Diciamo subito che questa raccolta di Julio Monteiro Martins, La grazia di casa mia, ha il senso della ricerca profonda sulla parola e nella parola. Tutti i testi narrano una tensione verso lo svelamento dei profondi contenuti dei termini che danno origine, cambiano, evolvono. Disegnano nuovi scenari. E recuperano il passato fatto di radici e di vissuti che ritornano e riemergono con tutta la loro forza. Anche per questi motivi, i versi di questa raccolta sono testimonianza più profonda di lemmi appartenenti a lingue diverse che comportano incontro e nello stesso tempo scontro o addirittura conflitto. Prima di essere generatrice di nuova conoscenza dentro cornici cangianti e aperte. Di identità altre.

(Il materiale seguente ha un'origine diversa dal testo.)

theorem pass_beaten (c : Int) (st : List ((Int × Int) × Bool)) (hp : ∀ q ∈ st, 0 ≤ q.1.2)
    (hinv : ∀ q ∈ st, q.2 = true → q.1.1 ≤ c) :
    ∀ q ∈ (pvPass c st).2.1, q.2 = true → q.1.1 ≤ (pvPass c st).1 := by
  induction st generalizing c with
  | nil => simp [pvPass]
  | cons hd t ih =>
      have hpt : ∀ r ∈ t, 0 ≤ r.1.2 := fun r hr => hp r (by simp [hr])
      have hb := hp hd (by simp)
      by_cases h : (!hd.2 && decide (hd.1.1 ≤ c)) = true
      · obtain ⟨-, hqc⟩ : hd.2 = false ∧ hd.1.1 ≤ c := by simpa using h
        obtain ⟨e1, e2, -⟩ := pvPass_cons_true c hd t h
        rw [e1, e2]
        intro r hr hrb
        rcases List.mem_cons.mp hr with he | hm
        · subst he
          have := pass_mono (c + hd.1.2) t hpt
          simpa using by omega
        · exact ih (c + hd.1.2) hpt
            (fun s hs hsb => by have := hinv s (by simp [hs]) hsb; omega) r hm hrb
      · obtain ⟨e1, e2, -⟩ := pvPass_cons_false c hd t (by simpa using h)
        rw [e1, e2]
        intro r hr hrb
        rcases List.mem_cons.mp hr with he | hm
        · have h1 := hinv hd (by simp) (he ▸ hrb)
          have h2 := pass_mono c t hpt
          have h3 : r.1.1 = hd.1.1 := by rw [he]
          omega
        · exact ih c hpt (fun s hs hsb => hinv s (by simp [hs]) hsb) r hm hrb

theorem pass_stable (c : Int) (st : List ((Int × Int) × Bool)) (h : (pvPass c st).2.2 = false) :
    (pvPass c st).2.1 = st ∧ (pvPass c st).1 = c ∧ ∀ q ∈ st, q.2 = false → ¬ q.1.1 ≤ c := by
  induction st generalizing c with
  | nil => simp [pvPass]
  | cons hd t ih =>
      by_cases hc : (!hd.2 && decide (hd.1.1 ≤ c)) = true
      · rw [(pvPass_cons_true c hd t hc).2.2] at h
        simp at h
      · obtain ⟨e1, e2, e3⟩ := pvPass_cons_false c hd t (by simpa using hc)
        rw [e3] at h
        obtain ⟨h1, h2, h3⟩ := ih c h
        refine ⟨by rw [e2, h1], by rw [e1, h2], ?_⟩
        intro r hr hrb
        rcases List.mem_cons.mp hr with he | hm
        · subst he
          intro hle
          apply hc
          simp [hrb, hle]
        · exact h3 r hm hrb

theorem pass_unbeat_le (c : Int) (st : List ((Int × Int) × Bool)) :
    unbeat (pvPass c st).2.1 ≤ unbeat st := by
  induction st generalizing c with
  | nil => simp [pvPass]
  | cons hd t ih =>
      by_cases h : (!hd.2 && decide (hd.1.1 ≤ c)) = true
      · obtain ⟨hq2, -⟩ : hd.2 = false ∧ hd.1.1 ≤ c := by simpa using h
        rw [(pvPass_cons_true c hd t h).2.1, unbeat_cons, unbeat_cons]
        have := ih (c + hd.1.2)
        simp [hq2]
        omega
      · rw [(pvPass_cons_false c hd t (by simpa using h)).2.1, unbeat_cons, unbeat_cons]
        have := ih c
        omega

theorem pass_progress (c : Int) (st : List ((Int × Int) × Bool))
    (h : (pvPass c st).2.2 = true) : unbeat (pvPass c st).2.1 < unbeat st := by
  induction st generalizing c with
  | nil => simp [pvPass] at h
  | cons hd t ih =>
      by_cases hc : (!hd.2 && decide (hd.1.1 ≤ c)) = true
      · obtain ⟨hq2, -⟩ : hd.2 = false ∧ hd.1.1 ≤ c := by simpa using hc
        rw [(pvPass_cons_true c hd t hc).2.1, unbeat_cons, unbeat_cons]
        have := pass_unbeat_le (c + hd.1.2) t
        simp [hq2]
        omega
      · obtain ⟨e1, e2, e3⟩ := pvPass_cons_false c hd t (by simpa using hc)
        rw [e3] at h
        rw [e2, unbeat_cons, unbeat_cons]
        have := ih c h
        omega

-- one pass keeps 'current + (slack + unbeaten-and-beatable-under-w increments) ≤ w'
theorem pass_le (w : Int) (st : List ((Int × Int) × Bool)) (hp : ∀ q ∈ st, 0 ≤ q.1.2) :
    ∀ c k, 0 ≤ k → c + (k + sumLeU w st) ≤ w →
      (pvPass c st).1 + (k + sumLeU w (pvPass c st).2.1) ≤ w := by
  induction st with
  | nil => intro c k hk h; simpa [pvPass, sumLeU] using h
  | cons hd t ih =>
      intro c k hk h
      have hb := hp hd (by simp)
      have hpt : ∀ r ∈ t, 0 ≤ r.1.2 := fun r hr => hp r (by simp [hr])
      have hnn := sumLeU_nonneg w t hpt
      have hnn2 := sumLeU_nonneg w (hd :: t) hp
      have hcw : c ≤ w := by omega
      by_cases hc : (!hd.2 && decide (hd.1.1 ≤ c)) = true
      · obtain ⟨hq2, hqc⟩ : hd.2 = false ∧ hd.1.1 ≤ c := by simpa using hc
        have hqw : (!hd.2 && decide (hd.1.1 ≤ w)) = true := by
          simp [hq2]; omega
        have hs : sumLeU w (hd :: t) = hd.1.2 + sumLeU w t := by
          rw [sumLeU_cons, if_pos hqw]
        obtain ⟨e1, e2, -⟩ := pvPass_cons_true c hd t hc
        rw [e1, e2]
        have hs2 : sumLeU w ((hd.1, true) :: (pvPass (c + hd.1.2) t).2.1)
            = sumLeU w (pvPass (c + hd.1.2) t).2.1 := by
          rw [sumLeU_cons]; simp
        rw [hs2]
        exact ih hpt (c + hd.1.2) k hk (by omega)
      · obtain ⟨e1, e2, -⟩ := pvPass_cons_false c hd t (by simpa using hc)
        rw [e1, e2]
        set ht := if !hd.2 && decide (hd.1.1 ≤ w) then hd.1.2 else 0 with hdef
        have hs : sumLeU w (hd :: t) = ht + sumLeU w t := sumLeU_cons w hd t
        have htnn : 0 ≤ ht := by rw [hdef]; split_ifs <;> omega
        have hrec := ih hpt c (k + ht) (by omega) (by omega)
        have hs3 : sumLeU w (hd :: (pvPass c t).2.1) = ht + sumLeU w (pvPass c t).2.1 :=
          sumLeU_cons w hd (pvPass c t).2.1
        rw [hs3]
        omega

theorem pvLoop_succ (n : Nat) (c : Int) (st : List ((Int × Int) × Bool)) :
    pvLoop (n + 1) c st =
      if (pvPass c st).2.2 = true then pvLoop n (pvPass c st).1 (pvPass c st).2.1
      else (pvPass c st).1 := by
  simp [pvLoop]

-- the whole while-loop keeps the same bound: B's result never exceeds such a w
theorem loop_le (w : Int) : ∀ (fuel : Nat) (c : Int) (st : List ((Int × Int) × Bool)),
    (∀ q ∈ st, 0 ≤ q.1.2) → c + sumLeU w st ≤ w → pvLoop fuel c st ≤ w := by
  intro fuel
  induction fuel with
  | zero =>
      intro c st hp h
      have := sumLeU_nonneg w st hp
      simp [pvLoop]; omega
  | succ n ih =>
      intro c st hp h
      have hple := pass_le w st hp c 0 le_rfl (by omega)
      rw [pvLoop_succ]
      by_cases hch : (pvPass c st).2.2 = true
      · rw [if_pos hch]
        exact ih (pvPass c st).1 (pvPass c st).2.1 (pass_pos c st hp) (by omega)
      · rw [if_neg hch]
        have := sumLeU_nonneg w (pvPass c st).2.1 (pass_pos c st hp)
        omega

-- with enough fuel the loop reaches the Source B fixpoint: beaten = {skill ≤ result} exactly
theorem loop_spec : ∀ (fuel : Nat) (c : Int) (st : List ((Int × Int) × Bool)),
    unbeat st < fuel → (∀ q ∈ st, 0 ≤ q.1.2) → (∀ q ∈ st, q.2 = true → q.1.1 ≤ c) →
    ∃ st', st'.map Prod.fst = st.map Prod.fst ∧
      pvLoop fuel c st + sumB st = c + sumB st' ∧
      (∀ q ∈ st', q.2 = true ↔ q.1.1 ≤ pvLoop fuel c st) := by
  intro fuel
  induction fuel with
  | zero => intro c st h; omega
  | succ n ih =>
      intro c st hfu hp hinv
      rw [pvLoop_succ]
      by_cases hch : (pvPass c st).2.2 = true
      · rw [if_pos hch]
        have hprog := pass_progress c st hch
        obtain ⟨st', h1, h2, h3⟩ := ih (pvPass c st).1 (pvPass c st).2.1
          (by omega) (pass_pos c st hp) (pass_beaten c st hp hinv)
        refine ⟨st', by rw [h1, pass_map], ?_, h3⟩
        have := pass_sum c st
        omega
      · rw [if_neg hch]
        have hch' : (pvPass c st).2.2 = false := by simpa using hch
        obtain ⟨h1, h2, h3⟩ := pass_stable c st hch'
        refine ⟨st, rfl, by omega, ?_⟩
        intro q hq
        constructor
        · intro hb; rw [h2]; exact hinv q hq hb
        · intro hle
          by_contra hnb
          exact h3 q hq (by simpa using hnb) (by omega)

La parola come parabola di più mondi in cui la poesia è strumento di testimonianza: Monteiro Martins diventa protagonista del suo tempo e della sua storia, legando esperienze reali a soggetti spirituali e profondamente emozionali. Gli uni si mettono in movimento verso gli altri alla ricerca continua di significati esperienziali che li assimilano verso un centro comune. In questo movimento centripeto, il realismo dell’autore non cede mai il posto a forme trascendenti e a sfondi non indagabili. In lui, rimane formo lo scenario di un mondo che si muove con tutte le sue “notizie”, i suoi fatti, di cui dà conto e su cui riflette in maniera sempre viva e articolata: “La finestra / è il presente. / La camera invece / è l’eterno” (p. 123). È un mondo che si tinge di più colori; che richiama e riprende luoghi tra Oriente ed Occidente, tra Nord e Sud; che traccia descrizioni di persone – e personaggi – mettendole dentro la loro storia attraverso la loro memoria e azione conoscitiva; che indaga i sentimenti e le emozioni soprattutto in tema di identità e di consapevolezza; che ha senso attraverso il suo movimenti e, quindi, il suo cambiamento.

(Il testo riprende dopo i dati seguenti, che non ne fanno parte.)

theorem counts_eq (tgt : String → Bool) (lemmas : List String) (window : Int) (w : String) :
    ((posA tgt lemmas window).map (wAt lemmas)).count w
      = ((posB tgt lemmas window).map (wAt lemmas)).count w := by
  rw [List.count_eq_countP, List.count_eq_countP, List.countP_map, List.countP_map]
  simp only [Function.comp_def]
  unfold posA posB
  rw [countP_flatMap, countP_flatMap, sum_map_filter]
  trans ((PySem.List.pyRange 0 (lemmas.length : Int)).map (fun i =>
      ((PySem.List.pyRange 0 (lemmas.length : Int)).map (fun j =>
        if (max 0 (i - window) ≤ j ∧ j < min (lemmas.length : Int) (i + window + 1) ∧ j ≠ i)
            ∧ tgt (wAt lemmas i) = true ∧ (wAt lemmas j == w) = true
        then (1 : Nat) else 0)).sum)).sum
  · apply congrArg
    apply List.map_congr_left
    intro i _
    by_cases ht : tgt (wAt lemmas i) = true
    · rw [if_pos ht, winL_countP_full (fun x => wAt lemmas x == w) (lemmas.length : Int) window i]
      apply congrArg
      apply List.map_congr_left
      intro j _
      by_cases hc : (max 0 (i - window) ≤ j ∧ j < min (lemmas.length : Int) (i + window + 1) ∧ j ≠ i)
          ∧ (wAt lemmas j == w) = true
      · rw [if_pos hc, if_pos ⟨hc.1, ht, hc.2⟩]
      · rw [if_neg hc, if_neg (fun h => hc ⟨h.1, h.2.2⟩)]
    · rw [if_neg ht]
      symm
      apply List.sum_eq_zero
      intro x hx
      obtain ⟨j, -, rfl⟩ := List.mem_map.mp hx
      exact if_neg (fun h => ht h.2.1)
  · rw [sum_swap_list (fun i j =>
      if (max 0 (i - window) ≤ j ∧ j < min ((lemmas.length : Int)) (i + window + 1) ∧ j ≠ i)
          ∧ tgt (wAt lemmas i) = true ∧ (wAt lemmas j == w) = true then (1 : Nat) else 0)
      (PySem.List.pyRange 0 (lemmas.length : Int)) (PySem.List.pyRange 0 (lemmas.length : Int))]
    apply congrArg
    apply List.map_congr_left
    intro j hj
    obtain ⟨hj0, hjn⟩ := PySem.List.mem_pyRange_one.mp hj
    rw [List.countP_replicate]
    beta_reduce
    by_cases hq : (wAt lemmas j == w) = true
    · rw [if_pos hq]
      unfold cntN
      rw [winL_countP_full (fun i => tgt (wAt lemmas i)) (lemmas.length : Int) window j]
      apply congrArg
      apply List.map_congr_left
      intro i hi
      obtain ⟨hi0, hin⟩ := PySem.List.mem_pyRange_one.mp hi
      by_cases hc : (max 0 (j - window) ≤ i ∧ i < min ((lemmas.length : Int)) (j + window + 1) ∧ i ≠ j)
          ∧ tgt (wAt lemmas i) = true
      · obtain ⟨⟨ha, hb, hne⟩, ht2⟩ := hc
        have hLc : (max 0 (i - window) ≤ j ∧ j < min ((lemmas.length : Int)) (i + window + 1) ∧ j ≠ i)
            ∧ tgt (wAt lemmas i) = true ∧ (wAt lemmas j == w) = true :=
          ⟨⟨by omega, by omega, by omega⟩, ht2, hq⟩
        rw [if_pos hLc, if_pos ⟨⟨ha, hb, hne⟩, ht2⟩]
      · rw [if_neg hc, if_neg (by
          rintro ⟨⟨ha, hb, hne⟩, ht2, -⟩
          exact hc ⟨⟨by omega, by omega, by omega⟩, ht2⟩)]
    · rw [if_neg hq]
      apply List.sum_eq_zero
      intro x hx
      obtain ⟨i, -, rfl⟩ := List.mem_map.mp hx
      exact if_neg (fun h => hq h.2.2)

Riflessioni poetiche che non nascondono anche valutazioni amare: “Siamo soli / senza rimedio / Scrutando il deserto / che preannuncia i leoni / vediamo dappertutto / i miraggi delle belve / inferocite / martiri nudi / per sempre in mezzo al circo./ [] I nostri occhi, a centinaia  girano intorno al pianeta. / Vedono tutto / ma capiscono poco. / Vorremmo cancellare / le prediche esagitate / a colpi di atomica / per restarci soli / a parlare / tra le colonne mozzate?” (p. 89-91).
Questa raccolta è molto empirica. Anche per tali motivi mantiene intatti tutti i percorsi – narrativi e poetici – intrapresi da Monteiro Martins in cui malinconia e solitudine stanno assieme ad entusiasmo e amore gioioso. È il segreto della vita che non dobbiamo mai smettere di percorrere e di capire, soprattutto quando si presenta con tanti volti e tanti significati. Diversità naturali del nostro essere sociale: “L’eterno ritorno, / il ciclo della vita, / le linee parallele / che s’incontrano all’infinito / sono altre scelte possibili” (p. 105). Anche questo è segno di speranza che varca i confini e tiene legati pezzi di storia e di memoria. Oltre il presente soggettivo.